Alexey Govorov

Sep 27 2021

Tags:

#Cpp

Why we need dynamic code analysis: the example of the PVS-Studio project

Sep 27 2021

Author: Alexey Govorov

Introduction
Does PVS-Studio have errors?
Debugging tools from the standard library
Where's ASan?
Conclusion

In May 2021, CppCast recorded a podcast called ABI stability (CppCast #300). In this podcast, Marshall Clow and the hosts discussed rather old news — Visual Studio compilers support the AddressSantitzer tool. We have already integrated ASan into our testing system a long time ago. Now we want to tell you about a couple of interesting errors it found.

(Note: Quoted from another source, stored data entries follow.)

mutual
-- the recursive body of A; `vis` is Python's mutated `visited` set, threaded through
def resolveA (so : List (String × List (String × String))) (sg : List (String × List String)) :
    Nat → String → PySem.Set String → (List (String × String) × PySem.Set String)
  | fuel, name, vis =>
    if PySem.Set.contains vis name then ([], vis)
    else
      let vis' := PySem.Set.add vis name
      match (PySem.Dict.mk so).get? name with
      | some l => (l, vis')
      | none =>
        match (PySem.Dict.mk sg).get? name with
        | some ms =>
          match fuel with
          | 0 => ([], vis')          -- fuel guard (unreachable at pvFuel)
          | f + 1 => resolveAList so sg f ms vis'
        | none => ([], vis')
  termination_by fuel _ _ => (fuel, 0)

-- A's `for member in svc_grp[name]: result.extend(...)` loop
def resolveAList (so : List (String × List (String × String))) (sg : List (String × List String)) :
    Nat → List String → PySem.Set String → (List (String × String) × PySem.Set String)
  | _, [], vis => ([], vis)
  | f, m :: ms, vis =>
    let p := resolveA so sg f m vis
    let q := resolveAList so sg f ms p.2
    (p.1 ++ q.1, q.2)
  termination_by f ms _ => (f, ms.length + 1)
end

def resolve_service (name : String) (svc_obj : List (String × List (String × String))) (svc_grp : List (String × List String)) (visited : Option (List String)) : List (String × String) :=
  (resolveA svc_obj svc_grp (pvFuel svc_grp) name (PySem.Set.ofList (visited.getD []))).1

-- ===== PORT B =====
-- B's while loop; the stack is modelled top-first, so Python's
-- `stack.extend(reversed(svc_grp[cur]))` followed by `stack.pop()` is `ms ++ rest`.
def loopB (so : List (String × List (String × String))) (sg : List (String × List String)) :
    Nat → List String → PySem.Set String → List (String × String)
  | _, [], _ => []
  | fuel, c :: rest, vis =>
    if PySem.Set.contains vis c then loopB so sg fuel rest vis
    else
      let vis' := PySem.Set.add vis c
      match (PySem.Dict.mk so).get? c with
      | some l => l ++ loopB so sg fuel rest vis'
      | none =>
        match (PySem.Dict.mk sg).get? c with
        | some ms =>
          match fuel with
          | 0 => []                  -- fuel guard (unreachable at pvFuel)
          | f + 1 => loopB so sg f (ms ++ rest) vis'
        | none => loopB so sg fuel rest vis'
termination_by fuel stack _ => (fuel, stack.length)

def resolve_service_alt (name : String) (svc_obj : List (String × List (String × String))) (svc_grp : List (String × List String)) (visited : Option (List String)) : List (String × String) :=
  loopB svc_obj svc_grp (pvFuel svc_grp) [name] (PySem.Set.ofList (visited.getD []))

-- ===== PRECONDITION & SPEC =====
def Spec_resolve_service (name : String) (svc_obj : List (String × List (String × String))) (svc_grp : List (String × List String)) (visited : Option (List String)) (out : List (String × String)) : Prop := out = resolve_service_alt name svc_obj svc_grp visited
instance (name : String) (svc_obj : List (String × List (String × String))) (svc_grp : List (String × List String)) (visited : Option (List String)) (out : List (String × String)) : Decidable (Spec_resolve_service name svc_obj svc_grp visited out) := by unfold Spec_resolve_service; infer_instance
-- pv_equiv track=rewrite | github.com/maksverver/AdventOfCode | 2024/21-alt.py | ExpandIterative
-- ===== SOURCE A (Python) =====
-- keypads = [
--     [
--         '789',
--         '456',
--         '123',
--         ' 0A',
--     ],
--     [
--         ' ^A',
--         '<v>',
--     ],
-- ]
--
-- def GetPath(keypad_id, src, dst):
--     keypad = keypads[keypad_id]
--     for r, row in enumerate(keypad):
--          for c, ch in enumerate(row):
--             if ch == src: r1, c1 = r, c
--             if ch == dst: r2, c2 = r, c
--     dr = r2 - r1
--     dc = c2 - c1
--     horiz = '<>'[dc > 0] * abs(dc)
--     verti = '^v'[dr > 0] * abs(dr)
--     if dr == 0: return horiz
--     if dc == 0: return verti
--     if keypad[r2][c1] == ' ': return horiz + verti  # can't go vertical first
--     if keypad[r1][c2] == ' ': return verti + horiz  # can't go horizontal first
--     # This is the secret sauce. These results have been determined empirically.
--     if dr < 0 and dc < 0: return horiz + verti  # prefer "<v" over "v<"
--     if dr < 0 and dc > 0: return verti + horiz  # prefer "v>" over ">v"
--     if dr > 0 and dc < 0: return horiz + verti  # prefer "<v" over "v<"
--     if dr > 0 and dc > 0: return verti + horiz  # prefer "v>" over ">v"
--
-- def ExpandIterative(code, robots):
--     s = code
--     for level in range(robots + 1):
--         last = 'A'
--         t = ''
--         for ch in s:
--             t += GetPath(level > 0, last, ch) + 'A'
--             last = ch
--         s = t
--     return t
-- ===== SOURCE B (Python) =====
-- # B: expands the numeric level once, then recurses depth-first over the
-- # pair-expansion tree (each segment ends in 'A', so 'last' resets per segment);
-- # key positions come from precomputed dicts instead of scanning the keypad.
-- NUM = {ch: (r, c) for r, row in enumerate(['789', '456', '123', ' 0A'])
--        for c, ch in enumerate(row)}
-- DIR = {ch: (r, c) for r, row in enumerate([' ^A', '<v>'])
--        for c, ch in enumerate(row)}
--
--
-- def _path(pos, gap, src, dst):
--     r1, c1 = pos[src]
--     r2, c2 = pos[dst]
--     dr = r2 - r1
--     dc = c2 - c1
--     horiz = ('>' if dc > 0 else '<') * abs(dc)
--     verti = ('v' if dr > 0 else '^') * abs(dr)
--     if dr == 0:
--         return horiz
--     if dc == 0:
--         return verti
--     if (r2, c1) == gap:
--         return horiz + verti  # can't go vertical first
--     if (r1, c2) == gap:
--         return verti + horiz  # can't go horizontal first
--     return horiz + verti if dc < 0 else verti + horiz
--
--
-- def _expand_dir(s, depth):
--     if depth <= 0:
--         return s
--     parts = []
--     last = 'A'
--     for ch in s:
--         parts.append(_expand_dir(_path(DIR, (0, 0), last, ch) + 'A', depth - 1))
--         last = ch
--     return ''.join(parts)
--
--
-- def ExpandIterative(code, robots):
--     parts = []
--     last = 'A'
--     for ch in code:
--         parts.append(_path(NUM, (3, 0), last, ch) + 'A')
--         last = ch
--     return _expand_dir(''.join(parts), robots)
-- ===== Notes on version B (the rewrite author's own statement) =====
-- stated objective: alternative
-- what changed: B replaces A's breadth-first level-by-level rebuild (robots+1 full passes over ever-longer strings, re-scanning the keypad grid for every key pair) with a single numeric-keypad expansion followed by a depth-first recursion over the pair-expansion tree, looking key positions up in precomputed position dictionaries.
import Mathlib
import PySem

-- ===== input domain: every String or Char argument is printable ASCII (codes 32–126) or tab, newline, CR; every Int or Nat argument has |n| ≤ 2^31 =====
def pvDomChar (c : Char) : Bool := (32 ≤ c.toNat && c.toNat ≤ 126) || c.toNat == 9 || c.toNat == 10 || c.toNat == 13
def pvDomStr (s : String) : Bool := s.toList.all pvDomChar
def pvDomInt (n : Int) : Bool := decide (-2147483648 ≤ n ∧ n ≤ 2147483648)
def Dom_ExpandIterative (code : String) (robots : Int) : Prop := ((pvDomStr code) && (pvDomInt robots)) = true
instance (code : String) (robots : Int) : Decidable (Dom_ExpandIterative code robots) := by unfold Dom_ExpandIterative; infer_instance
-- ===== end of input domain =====

-- B expands the numeric level once and then recurses depth-first over the
-- pair-expansion tree with precomputed position dictionaries, instead of A's
-- breadth-first level-by-level rebuild with a keypad scan per pair (objective: alternative).

-- ===== PORT A =====
-- keypads[0] and keypads[1] as lists of rows of characters
def pvKeypadNum : List (List Char) :=
  [['7','8','9'], ['4','5','6'], ['1','2','3'], [' ','0','A']]
def pvKeypadDir : List (List Char) :=
  [[' ','^','A'], ['<','v','>']]
-- pv_equiv track=rewrite | github.com/DanNov99/cookiecutter-pypackage | kata_3/src/kata_3/ATM.py | atm_withdrow
-- ===== SOURCE A (Python) =====
-- def atm_withdrow(amount: int):
--     if amount <= 0 or amount > 1500 or (amount % 10) != 0:
--         return -1
--
--     possible_banknotes = [10, 20, 50, 100, 200, 500]
--     if amount in possible_banknotes:
--         return 1
--
--     counter = 0
--     for banknote in reversed(possible_banknotes):
--         q, mod = divmod(amount, banknote)
--
--         counter += q
--         amount = mod
--
--     return counter
-- ===== SOURCE B (Python) =====
-- def atm_withdrow(amount: int):
--     if amount <= 0 or amount > 1500 or amount % 10 != 0:
--         return -1
--     denoms = [10, 20, 50, 100, 200, 500]
--     dp = [0]
--     for v in range(10, amount + 10, 10):
--         dp.append(1 + min(dp[(v - d) // 10] for d in denoms if d <= v))
--     return dp[amount // 10]
-- ===== Notes on version B (the rewrite author's own statement) =====
-- stated objective: alternative
-- what changed: Replaces the greedy reversed-denomination pass with a bottom-up dynamic-programming table dp indexed by dispensable value, taking a minimum over the denominations at each step; identical results because this denomination set is canonical (greedy is optimal).
import Mathlib
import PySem

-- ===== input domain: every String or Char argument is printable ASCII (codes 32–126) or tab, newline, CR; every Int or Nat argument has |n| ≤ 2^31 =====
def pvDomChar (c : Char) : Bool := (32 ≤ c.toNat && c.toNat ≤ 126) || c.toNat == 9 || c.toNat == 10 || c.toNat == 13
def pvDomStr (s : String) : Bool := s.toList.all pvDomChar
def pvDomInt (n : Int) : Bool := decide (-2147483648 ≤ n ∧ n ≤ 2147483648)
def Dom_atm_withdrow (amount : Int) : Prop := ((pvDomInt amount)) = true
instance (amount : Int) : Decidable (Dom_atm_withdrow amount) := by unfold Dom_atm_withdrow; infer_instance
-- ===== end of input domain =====

-- B replaces A's greedy pass with a bottom-up DP over multiples of 10 (alternative decomposition; same results since this denomination set is canonical).

-- ===== PORT A =====
def atm_withdrow (amount : Int) : Int :=
  if amount ≤ 0 ∨ 1500 < amount ∨ PySem.Int.mod amount 10 ≠ 0 then -1
  else
    let possible_banknotes : List Int := [10, 20, 50, 100, 200, 500]
    if amount ∈ possible_banknotes then 1
    else
      -- for banknote in reversed(possible_banknotes): q, mod = divmod(amount, banknote); counter += q; amount = mod
      let st := possible_banknotes.reverse.foldl
        (fun (st : Int × Int) banknote =>
          (st.1 + PySem.Int.floordiv st.2 banknote, PySem.Int.mod st.2 banknote))
        (0, amount)
      st.1

-- ===== PORT B =====
def atm_withdrow_alt (amount : Int) : Int :=
  if amount ≤ 0 ∨ 1500 < amount ∨ PySem.Int.mod amount 10 ≠ 0 then -1
  else
    let denoms : List Int := [10, 20, 50, 100, 200, 500]
    let dp := (PySem.List.pyRange 10 (amount + 10) 10).foldl
      (fun (dp : List Int) v =>
        -- min(dp[(v-d)//10] for d in denoms if d <= v): the generator is nonempty (10 ≤ v)
        -- and every index (v-d)//10 is a valid nonnegative index into dp, so getD/min?.getD are exact here
        let cands := (denoms.filter (fun d => decide (d ≤ v))).map
          (fun d => dp.getD (PySem.Int.floordiv (v - d) 10).toNat 0)
        dp ++ [1 + ((PySem.List.min? cands (fun x => x)).getD 0)])
      [0]
    dp.getD (PySem.Int.floordiv amount 10).toNat 0

-- ===== PRECONDITION & SPEC =====
def Spec_atm_withdrow (amount : Int) (out : Int) : Prop := out = atm_withdrow_alt amount
instance (amount : Int) (out : Int) : Decidable (Spec_atm_withdrow amount out) := by unfold Spec_atm_withdrow; infer_instance

-- ===== CLAIM (what is proved, stated in full; the proofs are below) =====
def Claim_equal_atm_withdrow : Prop := ∀ (amount : Int), Dom_atm_withdrow amount → Spec_atm_withdrow amount (atm_withdrow amount)

-- ===== LEMMAS AND PROOFS =====

-- the valid amounts are exactly 10*(k+1) for k < 150; check each by kernel evaluation
set_option maxHeartbeats 4000000 in
set_option maxRecDepth 10000 in
theorem atm_valid_cases : ∀ k : Fin 150, atm_withdrow (10 * ((k : Int) + 1)) = atm_withdrow_alt (10 * ((k : Int) + 1)) := by decide

-- ===== VERDICT (by name: the statement is the Claim_ definition above) =====
theorem atm_withdrow_spec : Claim_equal_atm_withdrow := by
  intro amount _
  unfold Spec_atm_withdrow
  by_cases h : amount ≤ 0 ∨ 1500 < amount ∨ PySem.Int.mod amount 10 ≠ 0
  · simp only [atm_withdrow, atm_withdrow_alt, if_pos h]
  · push Not at h
    obtain ⟨h1, h2, h3⟩ := h
    have hm : amount % 10 = 0 := by
      have := h3
      simp [PySem.Int.mod, Int.fmod_eq_emod] at this
      omega
    have hk : ∃ k : Fin 150, amount = 10 * ((k : Int) + 1) := by
      refine ⟨⟨(amount / 10 - 1).toNat, by omega⟩, by push_cast; omega⟩
    obtain ⟨k, rfl⟩ := hk
    exact atm_valid_cases k
-- A's two-stage filter is one filter by the full similarity predicate
theorem pv_filter_eq (pc action : String) (sh : Int) (history : List (List (String × String))) :
    (history.filter pvResolved).filter
      (fun t => (PySem.Str.replace ((PySem.Dict.mk t).getD "pair" "") "/" "" == pc)
        && ((PySem.Dict.mk t).get? "signal" == some action)
        && decide (|pvScoreVal t - sh| ≤ 20))
    = history.filter (pvSimilar pc action sh) := by
  rw [List.filter_filter]
  apply List.filter_congr
  intro t _
  simp only [pvSimilar]
  cases pvResolved t <;> simp

theorem pv_out_A (pair action : String) (sh : Int)
    (history : List (List (String × String))) (lb : Int) :
    mini_backtest pair action sh history lb =
      pvOut
        ((PySem.List.slice (history.filter (pvSimilar (PySem.Str.replace pair "/" "") action sh)) (some (-lb)) none).length : Int)
        ((PySem.List.slice (history.filter (pvSimilar (PySem.Str.replace pair "/" "") action sh)) (some (-lb)) none).countP pvTP : Int) := by
  simp only [mini_backtest, pvOut, pv_filter_eq, pvTP_def]

theorem pv_out_B (pair action : String) (sh : Int)
    (history : List (List (String × String))) (lb : Int) :
    mini_backtest_alt pair action sh history lb =
      pvOut (pvScanB (PySem.Str.replace pair "/" "") action sh lb history.reverse 0 0).1
            (pvScanB (PySem.Str.replace pair "/" "") action sh lb history.reverse 0 0).2 := by
  simp only [mini_backtest_alt, pvOut]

Text broadcast of Cppcast 300 is here.

AddressSanitizer is one of the dynamic analysis modules from LLVM's compiler-rt. ASan "catches" errors or incorrect memory usage. For example: going beyond the boundaries of allocated memory, using freed memory, double or incorrect memory releases. In the PVS-Studio blog, we write about static analysis for obvious reasons. However, we cannot ignore how useful dynamic analysis is for monitoring programs' correctness.

Introduction

A few words about how we test the C++ analyzer. On the build server, during the night run, the analyzer goes through several testing stages:

Various compilers (MSVC, GCC, Clang) check the buildability of the pvs-studio core, the pvs-studio-analyzer, and the plog-converter utilities. The compilers check them in various configurations, like Debug or Release, for Windows, Linux and macOS.
Unit and integration tests check both test code fragments and utility usage scenarios. The tests are based on the GoogleTest framework.
A special program runs the C++ analyzer through a selection of open-source projects on all supported platforms. We call this program SelfTester. SelfTester runs the analyzer for a project and compares the run result with reference results.
PVS-Studio runs a static "introspection" for itself. By the way, we are frequently asked in articles and conferences if PVS-Studio analyzes itself.
Unit and integration tests run dynamic analysis.

The developers also run the first four stages locally on their machines.

In fact, we have been using dynamic analysis for more than 5 years on Linux. We first added it when we ported PVS-Studio on Linux. Can never have too many tests, right? Since the project code in our test base significantly differs from one OS to another, we decided to additionally run dynamic analysis on Windows. Plus, the analyzer's code is slightly different for every system.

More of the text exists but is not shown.